WORK INSTRUCTIONS →
Copy each line from the entries that the word "never" appears in.

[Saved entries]

>>

-- pv_equiv track=rewrite | github.com/bssrdf/pyleet | PartitionArrayIntoTwoArraystoMinimizeSumDifference.py | minimumDifference2
-- ===== SOURCE A (Python) =====
-- from typing import List
-- from itertools import combinations
--
-- def minimumDifference2(nums: List[int]) -> int:
--     # Brute force, TLE
--     sm = sum(nums)
--     ans = float('inf')
--     for a in combinations(nums, len(nums)//2):
--         t = 0
--         for i in a:
--             t += i
--         ans = min(ans, abs(t - (sm-t)))
--     return ans
-- ===== SOURCE B (Python) =====
-- from typing import List
--
-- def minimumDifference2(nums: List[int]) -> int:
--     # DP over (count, subset-sum) reachable pairs instead of enumerating all
--     # C(n, n//2) combinations: sums[k] holds every sum achievable by picking
--     # exactly k elements among those processed so far.
--     half = len(nums) // 2
--     sm = sum(nums)
--     sums = [set() for _ in range(half + 1)]
--     sums[0].add(0)
--     for x in nums:
--         for k in range(half, 0, -1):
--             sums[k] |= {s + x for s in sums[k - 1]}
--     return min(abs(2 * s - sm) for s in sums[half])
-- ===== Notes on version B (the rewrite author's own statement) =====
-- stated objective: alternative
-- what changed: Replaces brute-force enumeration of all C(n,n/2) combinations with a dynamic program that maintains, for each count k, the set of subset sums reachable with exactly k elements, then minimizes |2s-sum| over the k=n/2 set; cost depends on the number of DISTINCT (count,sum) pairs instead of the number of combinations, collapsing on duplicate-heavy inputs.
import Mathlib
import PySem

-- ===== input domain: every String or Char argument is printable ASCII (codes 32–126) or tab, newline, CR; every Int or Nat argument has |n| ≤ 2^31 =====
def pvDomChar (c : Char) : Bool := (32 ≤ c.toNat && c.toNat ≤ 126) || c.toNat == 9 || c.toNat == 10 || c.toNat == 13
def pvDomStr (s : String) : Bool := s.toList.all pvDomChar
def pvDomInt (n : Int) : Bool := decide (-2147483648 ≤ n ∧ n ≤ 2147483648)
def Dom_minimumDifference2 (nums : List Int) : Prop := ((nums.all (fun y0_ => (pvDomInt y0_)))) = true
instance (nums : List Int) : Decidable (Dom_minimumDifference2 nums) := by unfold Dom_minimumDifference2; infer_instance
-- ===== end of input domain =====

-- B replaces brute-force enumeration of all C(n,n/2) combinations by a DP that keeps,
-- for each count k, the set of subset sums reachable with exactly k elements (objective: alternative algorithm).

-- ===== PORT A =====
-- itertools.combinations(nums, k), in Python's order (tuples kept as lists)
def pvComb : List Int → Nat → List (List Int)
  | _, 0 => [[]]
  | [], _ + 1 => []
  | x :: xs, k + 1 => (pvComb xs k).map (fun c => x :: c) ++ pvComb xs (k + 1)

-- ans = float('inf') is modelled as `none`; it is replaced by an Int at the first
-- combination, and combinations(nums, len(nums)//2) is never empty, so the final
-- `match` never takes the `none` branch (len(nums)//2 on a Nat length is Python's //).
def minimumDifference2 (nums : List Int) : Int :=
  let sm := nums.sum
  let ans : Option Int :=
    (pvComb nums (nums.length / 2)).foldl
      (fun ans a =>
        let t := a.foldl (fun t i => t + i) 0
        some (match ans with
              | none => |t - (sm - t)|
              | some m => min m |t - (sm - t)|)) none
  match ans with
  | some m => m
  | none => 0

-- ===== PORT B =====
-- one pass of `for k in range(half, 0, -1): sums[k] |= {s + x for s in sums[k-1]}`:
-- every level k ≥ 1 is updated from the PRE-iteration level k-1 (that is exactly what
-- the downward in-place loop computes), level 0 is unchanged.
def pvStepTail (x : Int) : PySem.Set Int → List (PySem.Set Int) → List (PySem.Set Int)
  | _, [] => []
  | prev, s :: rest => PySem.Set.update s (prev.map (fun v => v + x)) :: pvStepTail x s rest

def pvStep (x : Int) : List (PySem.Set Int) → List (PySem.Set Int)
  | [] => []
  | s0 :: rest => s0 :: pvStepTail x s0 rest

-- min over the values abs(2*s - sm) for s in sums[half]: the set is nonempty, so the
-- final `match` never takes the `none` branch (min of values is iteration-order независ.)
def minimumDifference2_alt (nums : List Int) : Int :=
  let half := nums.length / 2
  let sm := nums.sum
  let init : List (PySem.Set Int) := PySem.Set.add PySem.Set.empty 0 :: List.replicate half PySem.Set.empty
  let sums := nums.foldl (fun st x => pvStep x st) init
  match ((PySem.List.pyGetD sums (half : Int) PySem.Set.empty).map (fun s => |2 * s - sm|)).min? with
  | some m => m
  | none => 0

-- ===== PRECONDITION & SPEC =====
def Spec_minimumDifference2 (nums : List Int) (out : Int) : Prop := out = minimumDifference2_alt nums
instance (nums : List Int) (out : Int) : Decidable (Spec_minimumDifference2 nums out) := by unfold Spec_minimumDifference2; infer_instance

-- ===== CLAIM (what is proved, stated in full; the proofs are below) =====
def Claim_equal_minimumDifference2 : Prop := ∀ (nums : List Int), Dom_minimumDifference2 nums → Spec_minimumDifference2 nums (minimumDifference2 nums)

-- ===== LEMMAS AND PROOFS =====

-- membership in A's combination list = sublist of the given length
theorem mem_pvComb (xs : List Int) (k : Nat) (c : List Int) :
    c ∈ pvComb xs k ↔ c.Sublist xs ∧ c.length = k := by
  induction xs generalizing k c with
  | nil =>
    cases k with
    | zero => simp [pvComb, List.length_eq_zero_iff]
    | succ k =>
      simp only [pvComb, List.not_mem_nil, false_iff, not_and]
      intro hs
      simp [List.sublist_nil.mp hs]
  | cons x xs ih =>
    cases k with
    | zero =>
      simp only [pvComb, List.mem_singleton]
      constructor
      · rintro rfl; exact ⟨List.nil_sublist _, rfl⟩
      · rintro ⟨-, h⟩; exact List.length_eq_zero_iff.mp h
    | succ k =>
      simp only [pvComb, List.mem_append, List.mem_map, ih, List.sublist_cons_iff]
      constructor
      · rintro (⟨c', ⟨hs, hl⟩, rfl⟩ | ⟨hs, hl⟩)
        · exact ⟨Or.inr ⟨c', rfl, hs⟩, by simp [hl]⟩
        · exact ⟨Or.inl hs, hl⟩
      · rintro ⟨hs | ⟨r, rfl, hr⟩, hl⟩
        · exact Or.inr ⟨hs, hl⟩
        · exact Or.inl ⟨r, ⟨hr, by simpa using hl⟩, rfl⟩

-- invariant: level (i + position) of the DP state holds exactly the sums of
-- sublists of the processed prefix p of that length
def pvInvAt (p : List Int) (i : Nat) (s : PySem.Set Int) : Prop :=
  ∀ v, v ∈ s ↔ ∃ c : List Int, c.Sublist p ∧ c.length = i ∧ c.sum = v

def pvInv (p : List Int) : Nat → List (PySem.Set Int) → Prop
  | _, [] => True
  | i, s :: rest => pvInvAt p i s ∧ pvInv p (i + 1) rest

theorem sublist_append_single (p : List Int) (x : Int) (c : List Int) :
    c.Sublist (p ++ [x]) ↔ c.Sublist p ∨ ∃ c', c = c' ++ [x] ∧ c'.Sublist p := by
  rw [List.sublist_append_iff]
  constructor
  · rintro ⟨l₁, l₂, rfl, h₁, h₂⟩
    rcases List.sublist_singleton.mp h₂ with rfl | rfl
    · exact Or.inl (by simpa using h₁)
    · exact Or.inr ⟨l₁, rfl, h₁⟩
  · rintro (h | ⟨c', rfl, h⟩)
    · exact ⟨c, [], by simp, h, by simp⟩
    · exact ⟨c', [x], rfl, h, List.Sublist.refl _⟩

theorem pvInvAt_zero (p : List Int) (x : Int) (s : PySem.Set Int)
    (h : pvInvAt p 0 s) : pvInvAt (p ++ [x]) 0 s := by
  intro v
  rw [h v]
  constructor
  · rintro ⟨c, -, hl, hv⟩
    exact ⟨c, by simp [List.length_eq_zero_iff.mp hl], hl, hv⟩
  · rintro ⟨c, -, hl, hv⟩
    exact ⟨c, by simp [List.length_eq_zero_iff.mp hl], hl, hv⟩

theorem pvInvAt_succ (p : List Int) (x : Int) (i : Nat)
    (prev s : PySem.Set Int) (hp : pvInvAt p i prev) (hs : pvInvAt p (i + 1) s) :
    pvInvAt (p ++ [x]) (i + 1) (PySem.Set.update s (prev.map (fun v => v + x))) := by
  intro v
  rw [PySem.Set.mem_update]
  constructor
  · rintro (hv | hv)
    · obtain ⟨c, hc, hl, hsum⟩ := (hs v).mp hv
      exact ⟨c, (sublist_append_single p x c).mpr (Or.inl hc), hl, hsum⟩
    · obtain ⟨u, hu, rfl⟩ := List.mem_map.mp hv
      obtain ⟨c, hc, hl, hsum⟩ := (hp u).mp hu
      exact ⟨c ++ [x], (sublist_append_single p x _).mpr (Or.inr ⟨c, rfl, hc⟩),
        by simp [hl], by simp [hsum]⟩
  · rintro ⟨c, hc, hl, hsum⟩
    rcases (sublist_append_single p x c).mp hc with h | ⟨c', rfl, h⟩
    · exact Or.inl ((hs v).mpr ⟨c, h, hl, hsum⟩)
    · refine Or.inr (List.mem_map.mpr ⟨c'.sum, (hp c'.sum).mpr ⟨c', h, by simpa using hl, rfl⟩, ?_⟩)
      simpa using hsum

theorem pvInv_stepTail (p : List Int) (x : Int) :
    ∀ (rest : List (PySem.Set Int)) (prev : PySem.Set Int) (i : Nat),
      pvInvAt p i prev → pvInv p (i + 1) rest →
      pvInv (p ++ [x]) (i + 1) (pvStepTail x prev rest) := by
  intro rest
  induction rest with
  | nil => intro prev i _ _; trivial
  | cons s r ih =>
    intro prev i hprev ⟨hs, hr⟩
    exact ⟨pvInvAt_succ p x i prev s hprev hs, ih s (i + 1) hs hr⟩

theorem pvInv_step (p : List Int) (x : Int) (st : List (PySem.Set Int))
    (h : pvInv p 0 st) : pvInv (p ++ [x]) 0 (pvStep x st) := by
  cases st with
  | nil => trivial
  | cons s0 rest =>
    obtain ⟨h0, hr⟩ := h
    exact ⟨pvInvAt_zero p x s0 h0, pvInv_stepTail p x rest s0 0 h0 hr⟩

theorem pvInv_foldl :
    ∀ (l p : List Int) (st : List (PySem.Set Int)), pvInv p 0 st →
      pvInv (p ++ l) 0 (l.foldl (fun st x => pvStep x st) st) := by
  intro l
  induction l with
  | nil => intro p st h; simpa using h
  | cons x l ih =>
    intro p st h
    have := ih (p ++ [x]) (pvStep x st) (pvInv_step p x st h)
    simpa [List.foldl_cons] using this

theorem length_pvStepTail (x : Int) :
    ∀ (rest : List (PySem.Set Int)) (prev : PySem.Set Int),
      (pvStepTail x prev rest).length = rest.length := by
  intro rest
  induction rest with
  | nil => intro _; rfl
  | cons s r ih => intro prev; simp [pvStepTail, ih s]

theorem length_pvStep (x : Int) (st : List (PySem.Set Int)) :
    (pvStep x st).length = st.length := by
  cases st with
  | nil => rfl
  | cons s0 rest => simp [pvStep, length_pvStepTail x rest s0]

theorem length_foldl_pvStep (l : List Int) :
    ∀ (st : List (PySem.Set Int)),
      (l.foldl (fun st x => pvStep x st) st).length = st.length := by
  induction l with
  | nil => intro st; rfl
  | cons x l ih => intro st; simpa [List.foldl_cons, length_pvStep] using ih (pvStep x st)

theorem pvInv_get :
    ∀ (st : List (PySem.Set Int)) (p : List Int) (i j : Nat) (h : j < st.length),
      pvInv p i st → pvInvAt p (i + j) st[j] := by
  intro st
  induction st with
  | nil => intro p i j h; simp at h
  | cons s rest ih =>
    intro p i j h ⟨h0, hr⟩
    cases j with
    | zero => simpa using h0
    | succ j =>
      have := ih p (i + 1) j (by simpa using h) hr
      simpa [Nat.add_comm, Nat.add_left_comm] using this

theorem pvInvAt_empty_succ (i : Nat) : pvInvAt [] (i + 1) PySem.Set.empty := by
  intro v
  simp only [PySem.Set.empty, List.not_mem_nil, false_iff]
  rintro ⟨c, hc, hl, -⟩
  simp [List.sublist_nil.mp hc] at hl

theorem pvInv_replicate : ∀ (n i : Nat), pvInv [] (i + 1) (List.replicate n PySem.Set.empty) := by
  intro n
  induction n with
  | zero => intro i; trivial
  | succ n ih => intro i; exact ⟨pvInvAt_empty_succ i, ih (i + 1)⟩

theorem pvInv_init (half : Nat) :
    pvInv [] 0 (PySem.Set.add PySem.Set.empty 0 :: List.replicate half PySem.Set.empty) := by
  refine ⟨?_, pvInv_replicate half 0⟩
  intro v
  rw [PySem.Set.mem_add]
  simp only [PySem.Set.empty, List.not_mem_nil, false_or]
  constructor
  · rintro rfl; exact ⟨[], List.Sublist.refl _, rfl, rfl⟩
  · rintro ⟨c, -, hl, hsum⟩
    rw [List.length_eq_zero_iff.mp hl] at hsum
    exact hsum.symm

-- A's fold over combinations computes List.min? of the mapped values
theorem foldl_min_some (f : List Int → Int) :
    ∀ (l : List (List Int)) (m : Int),
      l.foldl (fun ans a => some (match ans with
        | none => f a
        | some m => min m (f a))) (some m) = some ((l.map f).foldl min m) := by
  intro l
  induction l with
  | nil => intro m; rfl
  | cons a l ih => intro m; simpa using ih (min m (f a))

theorem foldl_min_eq_min? (f : List Int → Int) (l : List (List Int)) :
    l.foldl (fun ans a => some (match ans with
        | none => f a
        | some m => min m (f a))) none = (l.map f).min? := by
  cases l with
  | nil => rfl
  | cons a l =>
    rw [List.map_cons, List.min?_cons', List.foldl_cons]
    exact foldl_min_some f l (f a)

theorem min?_congr (l₁ l₂ : List Int) (hne : l₁ ≠ [])
    (h : ∀ v, v ∈ l₁ ↔ v ∈ l₂) : l₁.min? = l₂.min? := by
  obtain ⟨m, hm⟩ : ∃ m, l₁.min? = some m := by
    cases l₁ with
    | nil => exact absurd rfl hne
    | cons a l => exact ⟨_, List.min?_cons'⟩
  obtain ⟨hmem, hle⟩ := List.min?_eq_some_iff.mp hm
  rw [hm]
  symm
  exact List.min?_eq_some_iff.mpr ⟨(h m).mp hmem, fun b hb => hle b ((h b).mpr hb)⟩

-- ===== VERDICT (by name: the statement is the Claim_ definition above) =====
theorem minimumDifference2_spec : Claim_equal_minimumDifference2 := by
  intro nums _
  unfold Spec_minimumDifference2
  simp only [minimumDifference2, minimumDifference2_alt]
  rw [foldl_min_eq_min?]
  have hlen : (nums.foldl (fun st x => pvStep x st)
      (PySem.Set.add PySem.Set.empty 0 :: List.replicate (nums.length / 2) PySem.Set.empty)).length
      = nums.length / 2 + 1 := by
    rw [length_foldl_pvStep]; simp
  have hhalf : nums.length / 2 < (nums.foldl (fun st x => pvStep x st)
      (PySem.Set.add PySem.Set.empty 0 :: List.replicate (nums.length / 2) PySem.Set.empty)).length := by
    omega
  have hidx : PySem.List.pyGetD (nums.foldl (fun st x => pvStep x st)
      (PySem.Set.add PySem.Set.empty 0 :: List.replicate (nums.length / 2) PySem.Set.empty))
      ((nums.length / 2 : Nat) : Int) PySem.Set.empty
      = (nums.foldl (fun st x => pvStep x st)
      (PySem.Set.add PySem.Set.empty 0 :: List.replicate (nums.length / 2) PySem.Set.empty))[nums.length / 2] := by
    rw [PySem.List.pyGetD_natCast]
    exact List.getD_eq_getElem _ _ hhalf
  rw [hidx]
  have hinv : pvInvAt nums (nums.length / 2)
      (nums.foldl (fun st x => pvStep x st)
      (PySem.Set.add PySem.Set.empty 0 :: List.replicate (nums.length / 2) PySem.Set.empty))[nums.length / 2] := by
    have h0 := pvInv_foldl nums [] _ (pvInv_init (nums.length / 2))
    rw [List.nil_append] at h0
    simpa using pvInv_get _ nums 0 (nums.length / 2) hhalf h0
  have hmin : ((pvComb nums (nums.length / 2)).map
        (fun a => |a.foldl (fun t i => t + i) 0 - (nums.sum - a.foldl (fun t i => t + i) 0)|)).min?
      = ((nums.foldl (fun st x => pvStep x st)
      (PySem.Set.add PySem.Set.empty 0 :: List.replicate (nums.length / 2) PySem.Set.empty))[nums.length / 2].map
        (fun s => |2 * s - nums.sum|)).min? := by
    apply min?_congr
    · have hmem : nums.take (nums.length / 2) ∈ pvComb nums (nums.length / 2) :=
        (mem_pvComb _ _ _).mpr ⟨List.take_sublist _ _,
          by rw [List.length_take]; omega⟩
      exact List.ne_nil_of_mem (List.mem_map_of_mem hmem)
    · intro v
      simp only [List.mem_map]
      constructor
      · rintro ⟨a, ha, rfl⟩
        obtain ⟨hs, hl⟩ := (mem_pvComb _ _ _).mp ha
        refine ⟨a.sum, (hinv a.sum).mpr ⟨a, hs, hl, rfl⟩, ?_⟩
        rw [← List.sum_eq_foldl]
        congr 1
        ring
      · rintro ⟨s, hs, rfl⟩
        obtain ⟨c, hc, hl, rfl⟩ := (hinv s).mp hs
        refine ⟨c, (mem_pvComb _ _ _).mpr ⟨hc, hl⟩, ?_⟩
        rw [← List.sum_eq_foldl]
        congr 1
        ring
  rw [hmin]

<<

TASK RESPONSE →
-- combination, and combinations(nums, len(nums)//2) is never empty, so the final
-- `match` never takes the `none` branch (len(nums)//2 on a Nat length is Python's //).
-- final `match` never takes the `none` branch (min of values is iteration-order независ.)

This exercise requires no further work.